◆ **ABOUT THIS TASK**
Starting at the first line of the data below, retype every line up to and including the one containing "-- ===== Notes".

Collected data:

-- pv_equiv track=rewrite | github.com/nyagami/Python-PTIT | PY01027 - SỐ LỘC PHÁT ĐẸP.py | check
-- ===== SOURCE A (Python) =====
-- def check(s):
--     hit = 0
--     for i in s:
--         if i!='6' and i!='8': return 'NO'
--         if i=='8': hit+=1
--         else: hit=0
--         if hit==3: return 'NO'
--     return 'YES'
-- ===== SOURCE B (Python) =====
-- def check(s):
--     return 'YES' if set(s) <= {'6', '8'} and '888' not in s else 'NO'
-- ===== Notes on version B (the rewrite author's own statement) =====
-- stated objective: idiomatic
-- what changed: Replaces the stateful per-character counter loop with a single boolean expression: a set-subset alphabet check plus a substring test for a run of three eights.
import Mathlib
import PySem

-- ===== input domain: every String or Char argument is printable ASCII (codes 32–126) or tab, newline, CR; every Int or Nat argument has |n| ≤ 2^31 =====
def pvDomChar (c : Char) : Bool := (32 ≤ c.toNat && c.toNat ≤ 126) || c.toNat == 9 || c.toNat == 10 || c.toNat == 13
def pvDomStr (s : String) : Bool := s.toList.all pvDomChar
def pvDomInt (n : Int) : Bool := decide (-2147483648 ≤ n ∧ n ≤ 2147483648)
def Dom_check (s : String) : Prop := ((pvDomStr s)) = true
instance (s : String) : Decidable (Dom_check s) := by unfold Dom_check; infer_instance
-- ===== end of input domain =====

-- B replaces A's stateful counter loop with one boolean expression: a set-subset alphabet check and a '888' substring test (idiomatic; same cost).

-- ===== PORT A =====
def checkLoop : List Char → Int → String
  | [], _ => "YES"
  | c :: rest, hit =>
    if c != '6' && c != '8' then "NO"
    else
      let hit' : Int := if c == '8' then hit + 1 else 0
      if hit' == 3 then "NO" else checkLoop rest hit'

def check (s : String) : String := checkLoop s.toList 0

-- ===== PORT B =====
def check_alt (s : String) : String :=
  if PySem.Set.issubset (PySem.Set.ofList s.toList) (PySem.Set.ofList ['6', '8'])
      && !(PySem.Str.isIn "888" s) then "YES" else "NO"

-- ===== PRECONDITION & SPEC =====
def Spec_check (s : String) (out : String) : Prop := out = check_alt s
instance (s : String) (out : String) : Decidable (Spec_check s out) := by unfold Spec_check; infer_instance

-- ===== CLAIM (what is proved, stated in full; the proofs are below) =====
def Claim_equal_check : Prop := ∀ (s : String), Dom_check s → Spec_check s (check s)

-- ===== LEMMAS AND PROOFS =====

theorem isIn_skip6 (rest : List Char) : ∀ n, n < 3 →
    PySem.Chars.isIn ['8','8','8'] (List.replicate n '8' ++ ('6' :: rest)) =
      PySem.Chars.isIn ['8','8','8'] rest := by
  intro n hn
  rw [Bool.eq_iff_iff, PySem.Chars.isIn_iff_infix, PySem.Chars.isIn_iff_infix]
  interval_cases n <;>
    simp [List.infix_cons_iff, List.cons_prefix_cons, show ('8' : Char) ≠ '6' from by decide]

theorem checkLoop_eq (l : List Char) : ∀ (n : Nat), n < 3 →
    checkLoop l (n : Int) =
      if l.all (fun c => c == '6' || c == '8')
          && !(PySem.Chars.isIn ['8','8','8'] (List.replicate n '8' ++ l))
        then "YES" else "NO" := by
  induction l with
  | nil =>
    intro n hn
    interval_cases n <;> decide
  | cons c rest ih =>
    intro n hn
    by_cases h6 : c = '6'
    · subst h6
      rw [isIn_skip6 rest n hn]
      have := ih 0 (by norm_num)
      simpa [checkLoop] using this
    · by_cases h8 : c = '8'
      · subst h8
        by_cases h2 : n = 2
        · subst h2
          have hI : PySem.Chars.isIn ['8','8','8'] (List.replicate 2 '8' ++ '8' :: rest) = true := by
            rw [PySem.Chars.isIn_iff_infix]
            exact (show (['8','8','8'] : List Char) <+: '8'::'8'::'8'::rest by
              simp [List.cons_prefix_cons]).isInfix
          simp only [checkLoop]
          norm_num
          intro _
          simpa using hI
        · have hn' : n + 1 < 3 := by omega
          have hrep : List.replicate n '8' ++ ('8' :: rest) = List.replicate (n+1) '8' ++ rest := by
            rw [List.replicate_succ']
            simp
          have hne : ((n : Int) + 1) ≠ 3 := by omega
          have := ih (n+1) hn'
          push_cast at this
          rw [hrep]
          simpa [checkLoop, hne] using this
      · simp [checkLoop, h6, h8]

theorem check_spec_aux (s : String) : check s = check_alt s := by
  have h := checkLoop_eq s.toList 0 (by norm_num)
  simp only [List.replicate, List.nil_append, Nat.cast_zero] at h
  rw [check, h, check_alt]
  have hsub : PySem.Set.issubset (PySem.Set.ofList s.toList) (PySem.Set.ofList ['6','8'])
      = s.toList.all (fun c => c == '6' || c == '8') := by
    rw [Bool.eq_iff_iff, PySem.Set.issubset_iff, List.all_eq_true]
    simp [PySem.Set.mem_ofList]
  have hin : PySem.Str.isIn "888" s = PySem.Chars.isIn ['8','8','8'] s.toList := by
    simp [PySem.Str.isIn]
  rw [hsub, hin]
  rfl

-- ===== VERDICT (by name: the statement is the Claim_ definition above) =====
theorem check_spec : Claim_equal_check := by
  intro s _
  exact check_spec_aux s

◆ **THE COMPLETED TASK**
-- pv_equiv track=rewrite | github.com/nyagami/Python-PTIT | PY01027 - SỐ LỘC PHÁT ĐẸP.py | check
-- ===== SOURCE A (Python) =====
-- def check(s):
--     hit = 0
--     for i in s:
--         if i!='6' and i!='8': return 'NO'
--         if i=='8': hit+=1
--         else: hit=0
--         if hit==3: return 'NO'
--     return 'YES'
-- ===== SOURCE B (Python) =====
-- def check(s):
--     return 'YES' if set(s) <= {'6', '8'} and '888' not in s else 'NO'
-- ===== Notes on version B (the rewrite author's own statement) =====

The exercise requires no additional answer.